BEGIN

-- pv_equiv track=rewrite | github.com/uglydavy/SciTrans-LLMs | scitrans_lm/refine/rerank.py | _glossary_hits
-- ===== SOURCE A (Python) =====
-- from typing import Dict, Iterable, List, Tuple
--
-- def _glossary_hits(text: str, glossary: Dict[str, str]) -> int:
--     if not glossary:
--         return 0
--     hits = 0
--     lowered = text.lower()
--     for src in glossary:
--         if src in lowered:
--             hits += 1
--     return hits
-- ===== SOURCE B (Python) =====
-- def _glossary_hits(text, glossary):
--     # Bucket the distinct keys by length; for each length intersect with the
--     # set of all substrings of that length of the lowered text.
--     lowered = text.lower()
--     by_len = {}
--     for k in set(glossary):
--         by_len.setdefault(len(k), set()).add(k)
--     hits = 0
--     for length, keys in by_len.items():
--         subs = {lowered[i:i + length] for i in range(len(lowered) - length + 1)}
--         hits += len(keys & subs)
--     return hits
-- ===== Notes on version B (the rewrite author's own statement) =====
-- stated objective: faster
-- what changed: A runs one substring search over the lowered text per glossary key; B buckets the distinct keys by length and, per length L, builds the set of all length-L substrings of the lowered text once and counts the bucket-set intersection.
import Mathlib
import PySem

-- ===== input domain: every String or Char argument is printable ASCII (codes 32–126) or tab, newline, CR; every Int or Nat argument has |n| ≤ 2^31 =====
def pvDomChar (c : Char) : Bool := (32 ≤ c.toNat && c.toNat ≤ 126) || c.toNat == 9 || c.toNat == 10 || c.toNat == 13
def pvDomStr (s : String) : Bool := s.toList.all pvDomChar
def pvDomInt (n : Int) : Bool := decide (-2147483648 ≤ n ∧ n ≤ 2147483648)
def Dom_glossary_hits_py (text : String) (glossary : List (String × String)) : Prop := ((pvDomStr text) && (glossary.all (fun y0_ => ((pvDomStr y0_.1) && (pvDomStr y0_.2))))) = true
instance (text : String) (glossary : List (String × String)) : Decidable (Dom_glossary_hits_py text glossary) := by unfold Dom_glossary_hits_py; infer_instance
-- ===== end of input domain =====

-- B replaces A's per-key substring search by bucketing the distinct keys by length and
-- intersecting each bucket with the set of all substrings of that length of the lowered text.


-- ===== PORT A =====
-- 'for src in glossary' iterates the dict's keys: first occurrences, in order (PySem.List.dedup).
def glossary_hits_py (text : String) (glossary : List (String × String)) : Int :=
  if glossary = [] then 0
  else
    let lowered := PySem.Str.lower text
    (PySem.List.dedup (glossary.map Prod.fst)).foldl
      (fun hits src => if PySem.Str.isIn src lowered then hits + 1 else hits) 0

-- ===== PORT B =====
-- 'by_len.setdefault(len(k), set()).add(k)' is Dict.modify at key len(k) with default set();
-- the result (a sum over the buckets) does not depend on the hash iteration order of set(glossary).
def glossary_hits_py_alt (text : String) (glossary : List (String × String)) : Int :=
  let lowered := PySem.Str.lower text
  let byLen : PySem.Dict Int (List String) :=
    (PySem.Set.ofList (glossary.map Prod.fst)).foldl
      (fun d k => d.modify (PySem.Str.len k) [] (fun s => PySem.Set.add s k))
      PySem.Dict.empty
  byLen.items.foldl
    (fun hits it =>
      let subs := PySem.Set.ofList
        ((PySem.List.pyRange 0 (PySem.Str.len lowered - it.1 + 1) 1).map
          (fun i => PySem.Str.slice lowered (some i) (some (i + it.1))))
      hits + ((PySem.Set.inter it.2 subs).length : Int))
    0

-- ===== PRECONDITION & SPEC =====
def Spec_glossary_hits_py (text : String) (glossary : List (String × String)) (out : Int) : Prop := out = glossary_hits_py_alt text glossary
instance (text : String) (glossary : List (String × String)) (out : Int) : Decidable (Spec_glossary_hits_py text glossary out) := by unfold Spec_glossary_hits_py; infer_instance

-- ===== CLAIM (what is proved, stated in full; the proofs are below) =====
def Claim_equal_glossary_hits_py : Prop := ∀ (text : String) (glossary : List (String × String)), Dom_glossary_hits_py text glossary → Spec_glossary_hits_py text glossary (glossary_hits_py text glossary)

-- ===== LEMMAS AND PROOFS =====

-- the grouping fold: the bucket at L collects, in order, the keys whose f-value is L
lemma getD_group (f : String → Int) (xs : List String) (d : PySem.Dict Int (List String)) (L : Int)
    (hx : ∀ k ∈ xs, k ∉ d.getD (f k) []) (hnd : xs.Nodup) :
    (xs.foldl (fun d k => d.modify (f k) [] (fun s => PySem.Set.add s k)) d).getD L []
      = d.getD L [] ++ xs.filter (fun k => f k == L) := by
  induction xs generalizing d with
  | nil => simp
  | cons x xs ih =>
    have hxd : x ∉ d.getD (f x) [] := hx x (by simp)
    have hadd : PySem.Set.add (d.getD (f x) []) x = d.getD (f x) [] ++ [x] := by
      simp only [PySem.Set.add, PySem.Set.contains, List.contains_eq_mem]
      simp [hxd]
    have hx' : ∀ k ∈ xs, k ∉ (d.modify (f x) [] (fun s => PySem.Set.add s x)).getD (f k) [] := by
      intro k hk
      rw [PySem.Dict.getD_modify]
      split_ifs with he
      · rw [hadd]
        have hkx : k ≠ x := by
          intro h; exact (List.nodup_cons.mp hnd).1 (h ▸ hk)
        simp only [List.mem_append, List.mem_singleton, not_or]
        exact ⟨fun h => (he ▸ hx k (by simp [hk])) h, hkx⟩
      · exact hx k (by simp [hk])
    rw [List.foldl_cons, ih _ hx' (List.nodup_cons.mp hnd).2]
    rw [PySem.Dict.getD_modify, List.filter_cons]
    by_cases he : L = f x
    · subst he
      rw [if_pos rfl, hadd]
      simp
    · rw [if_neg he]
      have hb : ¬ (f x == L) = true := by
        simp only [beq_iff_eq]; exact fun h => he h.symm
      simp [hb]

-- a key is among the slices of its own length iff it occurs as a substring
lemma mem_slices_iff (low k : String) :
    k ∈ (PySem.List.pyRange 0 (PySem.Str.len low - PySem.Str.len k + 1) 1).map
          (fun i => PySem.Str.slice low (some i) (some (i + PySem.Str.len k)))
      ↔ PySem.Chars.isIn k.toList low.toList = true := by
  have hlenk : PySem.Str.len k = (k.toList.length : Int) := PySem.Str.len_eq k
  have hlenl : PySem.Str.len low = (low.toList.length : Int) := PySem.Str.len_eq low
  rw [← PySem.Chars.exists_prefix_drop_iff_isIn, List.mem_map]
  constructor
  · rintro ⟨i, hi, hk⟩
    rw [PySem.List.mem_pyRange_one] at hi
    refine ⟨i.toNat, ?_⟩
    have h1 : (PySem.Str.slice low (some i) (some (i + PySem.Str.len k))).toList
        = List.take ((i + PySem.Str.len k).toNat - i.toNat) (List.drop i.toNat low.toList) := by
      simp only [PySem.Str.toList_slice, PySem.Chars.slice_eq_listSlice]
      exact PySem.List.slice_toNat _ hi.1 (by omega)
    have hlen : (i + PySem.Str.len k).toNat - i.toNat = k.toList.length := by omega
    have hk' : k.toList = List.take k.toList.length (List.drop i.toNat low.toList) := by
      conv_lhs => rw [← hk, h1]
      rw [hlen]
    exact List.prefix_iff_eq_take.mpr hk'
  · rintro ⟨j, hj⟩
    have hple : k.toList.length ≤ low.toList.length - j := by
      simpa using hj.length_le
    have hjlen : j + k.toList.length ≤ low.toList.length ∨ k.toList = [] := by
      by_cases hk0 : k.toList = []
      · right; exact hk0
      · left
        have : 0 < k.toList.length := List.length_pos_iff.mpr hk0
        omega
    have hdrop : ∃ j' : Nat, j' + k.toList.length ≤ low.toList.length ∧
        k.toList <+: List.drop j' low.toList := by
      rcases hjlen with h | h
      · exact ⟨j, h, hj⟩
      · exact ⟨0, by rw [h]; simp, by rw [h]; exact List.nil_prefix⟩
    obtain ⟨j', hle, hpre⟩ := hdrop
    refine ⟨(j' : Int), ?_, ?_⟩
    · rw [PySem.List.mem_pyRange_one]
      constructor
      · positivity
      · rw [hlenk, hlenl]; omega
    · apply String.toList_inj.mp
      simp only [PySem.Str.toList_slice, PySem.Chars.slice_eq_listSlice]
      rw [PySem.List.slice_toNat _ (by positivity) (by rw [hlenk]; positivity)]
      have ht : ((j' : Int) + PySem.Str.len k).toNat - ((j' : Int)).toNat = k.toList.length := by
        rw [hlenk]; omega
      rw [ht, Int.toNat_natCast]
      exact (List.prefix_iff_eq_take.mp hpre).symm

-- summing the bucket counts over the distinct f-values counts each key once
lemma sum_partition (xs : List String) (Ls : List Int) (q : String → Bool)
    (f : String → Int) (hnd : Ls.Nodup) (hcov : ∀ k ∈ xs, f k ∈ Ls) :
    (Ls.map (fun L => ((xs.filter (fun k => f k == L)).filter q).length)).sum
      = (xs.filter q).length := by
  induction xs with
  | nil => simp
  | cons x xs ih =>
    have hcov' : ∀ k ∈ xs, f k ∈ Ls := fun k hk => hcov k (by simp [hk])
    rcases hq : q x with _ | _
    · rw [List.filter_cons, hq]
      simp only [Bool.false_eq_true, if_false]
      rw [← ih hcov']
      apply congrArg
      apply List.map_congr_left
      intro L _
      by_cases hfl : (f x == L) = true <;> simp [hfl, hq]
    · have hmem := hcov x (by simp)
      have ihe := ih hcov'
      rw [List.filter_cons, hq, if_pos rfl, List.length_cons]
      obtain ⟨pre, suf, hsplit, hpre, hsuf⟩ :
          ∃ pre suf, Ls = pre ++ f x :: suf ∧ f x ∉ pre ∧ f x ∉ suf := by
        obtain ⟨pre, suf, hs⟩ := List.append_of_mem hmem
        refine ⟨pre, suf, hs, ?_, ?_⟩
        · rw [hs] at hnd
          have := List.nodup_append.mp hnd
          intro hp; exact this.2.2 (f x) hp (f x) (List.mem_cons_self ..) rfl
        · rw [hs] at hnd
          have := List.nodup_append.mp hnd
          exact (List.nodup_cons.mp this.2.1).1
      rw [hsplit] at ihe ⊢
      simp only [List.map_append, List.map_cons, List.sum_append, List.sum_cons] at ihe ⊢
      have hb : ∀ L ∈ pre ++ suf, (((x :: xs).filter (fun k => f k == L)).filter q).length
          = ((xs.filter (fun k => f k == L)).filter q).length := by
        intro L hL
        have hne : ¬ (f x == L) = true := by
          simp only [beq_iff_eq]
          intro he
          rw [List.mem_append] at hL
          rcases hL with h | h
          · exact hpre (he ▸ h)
          · exact hsuf (he ▸ h)
        simp [hne]
      have hself : (((x :: xs).filter (fun k => f k == f x)).filter q).length
          = ((xs.filter (fun k => f k == f x)).filter q).length + 1 := by
        simp [hq]
      have hp : (pre.map (fun L => (((x :: xs).filter (fun k => f k == L)).filter q).length)).sum
          = (pre.map (fun L => ((xs.filter (fun k => f k == L)).filter q).length)).sum := by
        apply congrArg
        apply List.map_congr_left
        intro L hL; exact hb L (by simp [hL])
      have hs : (suf.map (fun L => (((x :: xs).filter (fun k => f k == L)).filter q).length)).sum
          = (suf.map (fun L => ((xs.filter (fun k => f k == L)).filter q).length)).sum := by
        apply congrArg
        apply List.map_congr_left
        intro L hL; exact hb L (by simp [hL])
      rw [hp, hs, hself]
      omega

-- ===== VERDICT (by name: the statement is the Claim_ definition above) =====
theorem glossary_hits_py_spec : Claim_equal_glossary_hits_py := by
  intro text glossary _
  unfold Spec_glossary_hits_py glossary_hits_py glossary_hits_py_alt
  dsimp only
  set xs := PySem.Set.ofList (glossary.map Prod.fst) with hxs
  set low := PySem.Str.lower text with hlow
  set q : String → Bool := fun k => PySem.Chars.isIn k.toList low.toList with hq
  set byLen := xs.foldl (fun d k => d.modify (PySem.Str.len k) [] (fun s => PySem.Set.add s k)) PySem.Dict.empty with hby
  have hnodxs : xs.Nodup := PySem.Set.nodup_ofList _
  have hkeys : byLen.keys = PySem.Set.ofList (xs.map PySem.Str.len) := by
    rw [hby, PySem.Dict.keys_foldl_modify_key]
    simp [PySem.Dict.keys_empty, PySem.Set.update, PySem.Set.ofList_eq_foldl]
  have hnodk : byLen.keys.Nodup := by
    rw [hkeys]; exact PySem.Set.nodup_ofList _
  have hbucket : ∀ L, byLen.getD L [] = xs.filter (fun k => PySem.Str.len k == L) := by
    intro L
    rw [hby, getD_group PySem.Str.len xs PySem.Dict.empty L (by simp [PySem.Dict.getD_empty]) hnodxs]
    simp [PySem.Dict.getD_empty]
  have hitems : byLen.items = byLen.keys.map (fun L => (L, byLen.getD L [])) :=
    PySem.Dict.items_eq_map_keys byLen hnodk []
  rw [hitems]
  rw [PySem.List.foldl_add
    (g := fun it : Int × List String => ((PySem.Set.inter it.2
      (PySem.Set.ofList ((PySem.List.pyRange 0 (PySem.Str.len low - it.1 + 1) 1).map
        (fun i => PySem.Str.slice low (some i) (some (i + it.1)))))).length : Int))]
  rw [List.map_map, hkeys]
  have hcount : ∀ L ∈ PySem.Set.ofList (xs.map PySem.Str.len),
      ((PySem.Set.inter (byLen.getD L [])
          (PySem.Set.ofList ((PySem.List.pyRange 0 (PySem.Str.len low - L + 1) 1).map
            (fun i => PySem.Str.slice low (some i) (some (i + L)))))).length : Int)
        = (((xs.filter (fun k => PySem.Str.len k == L)).filter q).length : Int) := by
    intro L _
    rw [hbucket]
    unfold PySem.Set.inter
    congr 2
    apply List.filter_congr
    intro k hk
    have hkL : PySem.Str.len k = L := by
      have := (List.mem_filter.mp hk).2
      simpa using this
    rw [PySem.Set.contains, List.contains_eq_mem]
    rw [hq]
    beta_reduce
    by_cases hmem : k ∈ (PySem.List.pyRange 0 (PySem.Str.len low - L + 1) 1).map
        (fun i => PySem.Str.slice low (some i) (some (i + L)))
    · rw [decide_eq_true ((PySem.Set.mem_ofList _ _).mpr hmem)]
      rw [← hkL] at hmem
      exact ((mem_slices_iff low k).mp hmem).symm
    · rw [decide_eq_false (fun h => hmem ((PySem.Set.mem_ofList _ _).mp h))]
      rw [← hkL] at hmem
      rcases hI : PySem.Chars.isIn k.toList low.toList with _ | _
      · rfl
      · exact absurd ((mem_slices_iff low k).mpr hI) hmem
  have hmap : (PySem.Set.ofList (xs.map PySem.Str.len)).map ((fun it : Int × List String =>
        ((PySem.Set.inter it.2 (PySem.Set.ofList ((PySem.List.pyRange 0 (PySem.Str.len low - it.1 + 1) 1).map
          (fun i => PySem.Str.slice low (some i) (some (i + it.1)))))).length : Int))
          ∘ (fun L => (L, byLen.getD L [])))
      = (PySem.Set.ofList (xs.map PySem.Str.len)).map
          (fun L => (((xs.filter (fun k => PySem.Str.len k == L)).filter q).length : Int)) :=
    List.map_congr_left (fun L hL => by simpa using hcount L hL)
  rw [hmap]
  have hpart := sum_partition xs (PySem.Set.ofList (xs.map PySem.Str.len)) q PySem.Str.len
    (PySem.Set.nodup_ofList _)
    (fun k hk => (PySem.Set.mem_ofList _ _).mpr (List.mem_map_of_mem hk))
  by_cases hg : glossary = []
  · subst hg
    have : xs = [] := by rw [hxs]; rfl
    rw [if_pos rfl, this]
    simp
  · rw [if_neg hg, PySem.List.foldl_if_add_one, ← PySem.List.dedup_eq_ofList] at *
    rw [List.countP_eq_length_filter]
    have hqeq : (fun src => PySem.Str.isIn src low) = q := by
      funext s
      rw [hq, PySem.Str.isIn]
    rw [hqeq]
    congr 1
    rw [← hxs, ← hpart, Nat.cast_list_sum, List.map_map]
    rfl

END

(TASK DIRECTIONS):
Your answer should be the lines of the listing above between the line holding "(g := fun it" and the line holding "((PySem.Set.inter (byLen.getD L [])", inclusive, restated word for word and alone.

(THE COMPLETED TASK):
    (g := fun it : Int × List String => ((PySem.Set.inter it.2
      (PySem.Set.ofList ((PySem.List.pyRange 0 (PySem.Str.len low - it.1 + 1) 1).map
        (fun i => PySem.Str.slice low (some i) (some (i + it.1)))))).length : Int))]
  rw [List.map_map, hkeys]
  have hcount : ∀ L ∈ PySem.Set.ofList (xs.map PySem.Str.len),
      ((PySem.Set.inter (byLen.getD L [])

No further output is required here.